Ia menyebutkan, total anggaran yang dialokasikan untuk pembangunan dan rehabilitasi PPI Sodohoa mencapai Rp7,37 miliar, yang bersumber dari APBD dan APBD Perubahan Tahun Anggaran 2025 dan dilaksanakan dalam dua tahap.
Anggaran tersebut digunakan untuk pembangunan sarana dan prasarana pasar PPI, pembangunan gedung PPI, serta rehabilitasi pagar kawasan. Pekerjaan konstruksi meliputi rehabilitasi satu gedung kantor dan satu gedung cool storage, pembangunan empat gedung baru untuk pelayanan dan penjualan ikan, pembangunan pagar kawasan, serta penyediaan lapak-lapak penjualan ikan.
“Seluruh pekerjaan dirancang untuk menciptakan kawasan PPI yang lebih tertata, fungsional, aman, dan representatif, sehingga mampu mendukung aktivitas nelayan dan pelaku usaha perikanan secara optimal,” jelas Tommy.
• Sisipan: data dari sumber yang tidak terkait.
-- pv_equiv track=rewrite | github.com/revanthmadasu/my-code-collection | problem solving/algorithms-approaches/recursion/backtracking/max-events-attended-2.py | getNextEvent
-- ===== SOURCE A (Python) =====
-- def getNextEvent(events, pos):
--     selectedEvent = events[pos]
--     start = pos+1
--     end = len(events)
--     while start < end:
--         mid = (start + end) // 2
--         if events[mid][0] > selectedEvent[1]:
--             end = mid
--         else:
--             start = mid + 1
--     return end
-- ===== SOURCE B (Python) =====
-- def getNextEvent(events, pos):
--     bound = events[pos][1]
--
--     def search(seg, lo):
--         if not seg:
--             return lo
--         k = len(seg) // 2
--         if seg[k][0] > bound:
--             return search(seg[:k], lo)
--         else:
--             return search(seg[k + 1:], lo + k + 1)
--
--     return search(events[pos + 1:], pos + 1)
-- ===== Notes on version B (the rewrite author's own statement) =====
-- stated objective: alternative
-- what changed: A's imperative while-loop over an index interval (start, end) is replaced by a divide-and-conquer recursion on list segments: B slices the suffix events[pos+1:] and recursively searches seg[:k] or seg[k+1:] while carrying an offset accumulator.
-- outside the precondition, e.g. on getNextEvent([(1, 2), (3, 4), (5, 6)], -3): A returns 1, B returns -2; on getNextEvent([(0, 0), (1, 1)], -2): A returns 1, B returns -1
import Mathlib
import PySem

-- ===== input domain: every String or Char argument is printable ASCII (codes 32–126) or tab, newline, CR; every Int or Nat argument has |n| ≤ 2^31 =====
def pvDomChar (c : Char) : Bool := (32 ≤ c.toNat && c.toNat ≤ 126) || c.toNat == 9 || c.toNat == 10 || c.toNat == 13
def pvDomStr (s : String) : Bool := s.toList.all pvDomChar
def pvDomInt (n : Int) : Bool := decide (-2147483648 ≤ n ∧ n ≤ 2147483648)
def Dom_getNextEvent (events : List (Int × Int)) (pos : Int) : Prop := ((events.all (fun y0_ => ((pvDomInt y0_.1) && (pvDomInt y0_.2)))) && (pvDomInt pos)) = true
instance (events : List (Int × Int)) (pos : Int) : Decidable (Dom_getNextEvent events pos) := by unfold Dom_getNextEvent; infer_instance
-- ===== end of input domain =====

-- B replaces A's index-interval while-loop by divide-and-conquer recursion on list segments
-- (slices) with an offset accumulator; objective: alternative decomposition (not faster).

-- ===== PORT A =====
-- the while-loop of A, state (start, end); the `none` branch is an IndexError (unreachable under Pre_)
def pvLoopA (events : List (Int × Int)) (bound : Int) (start fin : Int) : Int :=
  if _h : start < fin then
    let mid := PySem.Int.floordiv (start + fin) 2
    match PySem.List.pyGet? events mid with
    | none => fin
    | some e =>
      if e.1 > bound then pvLoopA events bound start mid
      else pvLoopA events bound (mid + 1) fin
  else fin
termination_by (fin - start).toNat
decreasing_by
  · have h2 : PySem.Int.floordiv (start + fin) 2 < fin := by
      rw [PySem.Int.floordiv_lt_iff_lt_mul (by omega)]; omega
    omega
  · have h1 : start ≤ PySem.Int.floordiv (start + fin) 2 ∧
        PySem.Int.floordiv (start + fin) 2 ≤ fin :=
      PySem.Int.floordiv_two_mid_bounds (by omega)
    omega

def getNextEvent (events : List (Int × Int)) (pos : Int) : Int :=
  match PySem.List.pyGet? events pos with
  | none => 0   -- IndexError on events[pos]; excluded by Pre_
  | some selectedEvent => pvLoopA events selectedEvent.2 (pos + 1) (events.length : Int)

-- ===== PORT B =====
-- Source B's `search(seg, lo)`: recursion on the segment, `lo` is the offset of seg in events;
-- the `none` branch is unreachable (0 ≤ len//2 < len for nonempty seg)
def pvSearchB (bound : Int) (seg : List (Int × Int)) (lo : Int) : Int :=
  if seg.isEmpty then lo
  else
    let k := PySem.Int.floordiv (seg.length : Int) 2
    match PySem.List.pyGet? seg k with
    | none => lo
    | some e =>
      if e.1 > bound then pvSearchB bound (PySem.List.slice seg none (some k)) lo
      else pvSearchB bound (PySem.List.slice seg (some (k + 1)) none) (lo + k + 1)
termination_by seg.length
decreasing_by
  · have hk : PySem.Int.floordiv (seg.length : Int) 2 = ((seg.length / 2 : Nat) : Int) := by
      exact_mod_cast PySem.Int.floordiv_natCast seg.length 2
    rename_i h
    have hne : seg.length ≠ 0 := by simpa [List.isEmpty_iff] using h
    rw [hk, PySem.List.slice_to_natCast]
    simp only [List.length_take]
    omega
  · have hk : PySem.Int.floordiv (seg.length : Int) 2 = ((seg.length / 2 : Nat) : Int) := by
      exact_mod_cast PySem.Int.floordiv_natCast seg.length 2
    have hk1 : PySem.Int.floordiv (seg.length : Int) 2 + 1 = ((seg.length / 2 + 1 : Nat) : Int) := by
      rw [hk]; push_cast; ring
    rename_i h
    have hne : seg.length ≠ 0 := by simpa [List.isEmpty_iff] using h
    rw [hk1, PySem.List.slice_from_natCast]
    simp only [List.length_drop]
    omega

def getNextEvent_alt (events : List (Int × Int)) (pos : Int) : Int :=
  match PySem.List.pyGet? events pos with
  | none => 0   -- IndexError on events[pos]; excluded by Pre_
  | some selectedEvent =>
    pvSearchB selectedEvent.2 (PySem.List.slice events (some (pos + 1)) none) (pos + 1)

-- ===== PRECONDITION & SPEC =====
-- Pre_ excludes out-of-range pos (A raises IndexError) and pos ≤ -2, where A returns a value but
-- A's search over a mix of wrapped and plain indices and B's search over the true suffix are both
-- accidental index-convention artefacts that no caller would specify either way.
def Pre_getNextEvent (events : List (Int × Int)) (pos : Int) : Prop :=
  events ≠ [] ∧ -1 ≤ pos ∧ pos < (events.length : Int)
instance (events : List (Int × Int)) (pos : Int) : Decidable (Pre_getNextEvent events pos) := by
  unfold Pre_getNextEvent; infer_instance

def pvWitness_getNextEvent : (List (Int × Int)) × Int := ([(1, 2), (3, 4), (5, 6)], 0)

def Spec_getNextEvent (events : List (Int × Int)) (pos : Int) (out : Int) : Prop := out = getNextEvent_alt events pos
instance (events : List (Int × Int)) (pos : Int) (out : Int) : Decidable (Spec_getNextEvent events pos out) := by unfold Spec_getNextEvent; infer_instance

-- ===== CLAIM (what is proved, stated in full; the proofs are below) =====
def Claim_equal_getNextEvent : Prop := ∀ (events : List (Int × Int)) (pos : Int), Dom_getNextEvent events pos → Pre_getNextEvent events pos → Spec_getNextEvent events pos (getNextEvent events pos)

-- ===== LEMMAS AND PROOFS =====

-- B's segment recursion at offset l over a segment of length n equals A's loop on [l, l+n)
lemma pvSearch_eq_loop (events : List (Int × Int)) (bound : Int) :
    ∀ (n l : ℕ), l + n ≤ events.length →
      pvSearchB bound ((events.drop l).take n) (l : Int) =
      pvLoopA events bound (l : Int) ((l : Int) + (n : Int)) := by
  intro n
  induction n using Nat.strong_induction_on with
  | _ n ih =>
    intro l hln
    rcases Nat.eq_zero_or_pos n with h0 | hpos
    · subst h0
      rw [pvSearchB, pvLoopA]
      simp
    · have hlen : ((events.drop l).take n).length = n := by
        simp [List.length_take, List.length_drop]; omega
      rw [pvSearchB, pvLoopA]
      have hne : ((events.drop l).take n).isEmpty = false := by
        simp; omega
      have hk : PySem.Int.floordiv ((((events.drop l).take n).length : Nat) : Int) 2
          = ((n / 2 : Nat) : Int) := by
        rw [hlen]; exact_mod_cast PySem.Int.floordiv_natCast n 2
      have hgetB : PySem.List.pyGet? ((events.drop l).take n) ((n / 2 : Nat) : Int)
          = some (events[l + n / 2]'(by omega)) := by
        rw [PySem.List.pyGet?_natCast]
        rw [List.getElem?_eq_getElem (by omega)]
        congr 1
        rw [List.getElem_take, List.getElem_drop]
      have hmid : PySem.Int.floordiv ((l : Int) + ((l : Int) + (n : Int))) 2
          = ((l + n / 2 : Nat) : Int) := by
        have h1 : ((l : Int) + ((l : Int) + (n : Int))) = ((2 * l + n : Nat) : Int) := by
          push_cast; ring
        rw [h1]
        have h2 : PySem.Int.floordiv ((2 * l + n : Nat) : Int) 2
            = (((2 * l + n) / 2 : Nat) : Int) := by
          exact_mod_cast PySem.Int.floordiv_natCast (2 * l + n) 2
        rw [h2]
        congr 1; omega
      have hgetA : PySem.List.pyGet? events ((l + n / 2 : Nat) : Int)
          = some (events[l + n / 2]'(by omega)) := by
        rw [PySem.List.pyGet?_natCast, List.getElem?_eq_getElem (by omega)]
      have hlt : ((l : Int) < (l : Int) + (n : Int)) := by omega
      have hk' : PySem.Int.floordiv ((n : Nat) : Int) 2 = ((n / 2 : Nat) : Int) := by
        exact_mod_cast PySem.Int.floordiv_natCast n 2
      simp only [hne, hlen, hk', hmid, hgetB, hgetA, dif_pos hlt, Bool.false_eq_true, if_false]
      by_cases hb : (events[l + n / 2]'(by omega)).1 > bound
      · simp only [if_pos hb]
        rw [PySem.List.slice_to_natCast, List.take_take]
        have hmin : min (n / 2) n = n / 2 := by omega
        rw [hmin]
        have hcast : ((l + n / 2 : Nat) : Int) = ((l : Nat) : Int) + ((n / 2 : Nat) : Int) := by
          push_cast; ring
        rw [hcast]
        exact ih (n / 2) (by omega) l (by omega)
      · simp only [if_neg hb]
        have hc1 : ((n / 2 : Nat) : Int) + 1 = ((n / 2 + 1 : Nat) : Int) := by push_cast; ring
        rw [hc1, PySem.List.slice_from_natCast, List.drop_take, List.drop_drop]
        have hn' : n - (n / 2 + 1) = n - n / 2 - 1 := by omega
        have hIH := ih (n - n / 2 - 1) (by omega) (l + (n / 2 + 1)) (by omega)
        have e1 : ((l : Nat) : Int) + ((n / 2 : Nat) : Int) + 1
            = ((l + (n / 2 + 1) : Nat) : Int) := by push_cast; ring
        have e2 : ((l + n / 2 : Nat) : Int) + 1 = ((l + (n / 2 + 1) : Nat) : Int) := by
          push_cast; ring
        have e3 : ((l : Nat) : Int) + ((n : Nat) : Int)
            = ((l + (n / 2 + 1) : Nat) : Int) + ((n - n / 2 - 1 : Nat) : Int) := by
          push_cast [Nat.cast_sub (by omega : n / 2 + 1 ≤ n)]
          ring_nf
          omega
        rw [hn', e1, e2, e3]
        exact hIH

-- ===== VERDICT (by name: the statement is the Claim_ definition above) =====
theorem getNextEvent_spec : Claim_equal_getNextEvent := by
  intro events pos _ hpre
  obtain ⟨hne, hlo, hhi⟩ := hpre
  have hlen1 : 1 ≤ events.length := by
    cases events with
    | nil => exact absurd rfl hne
    | cons a t => simp
  unfold Spec_getNextEvent getNextEvent getNextEvent_alt
  cases hget : PySem.List.pyGet? events pos with
  | none =>
    exfalso
    rw [PySem.List.pyGet?_eq_none_iff] at hget
    exact hget (by constructor <;> omega)
  | some se =>
    have hl : pos + 1 = (((pos + 1).toNat : Nat) : Int) := (Int.toNat_of_nonneg (by omega)).symm
    have hlle : (pos + 1).toNat ≤ events.length := by omega
    rw [hl, PySem.List.slice_from_natCast]
    have htake : (events.drop (pos + 1).toNat).take (events.length - (pos + 1).toNat)
        = events.drop (pos + 1).toNat := by
      apply List.take_of_length_le
      simp
    rw [← htake]
    have hfin : ((events.length : Nat) : Int)
        = (((pos + 1).toNat : Nat) : Int) + ((events.length - (pos + 1).toNat : Nat) : Int) := by
      push_cast [Nat.cast_sub hlle]
      ring
    rw [hfin]
    exact (pvSearch_eq_loop events se.2 (events.length - (pos + 1).toNat) (pos + 1).toNat
      (by omega)).symm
Ia juga menyampaikan apresiasi kepada Gubernur Sultra serta seluruh pihak yang terlibat atas dukungan dan sinergi yang terbangun hingga proyek tersebut dapat diselesaikan.
Dengan diresmikannya PPI Sodohoa, Pemprov Sultra berharap fasilitas ini dapat dimanfaatkan dan dipelihara bersama, sehingga mampu memberikan manfaat berkelanjutan bagi peningkatan kesejahteraan nelayan sekaligus memperkuat pembangunan ekonomi daerah berbasis kelautan dan perikanan.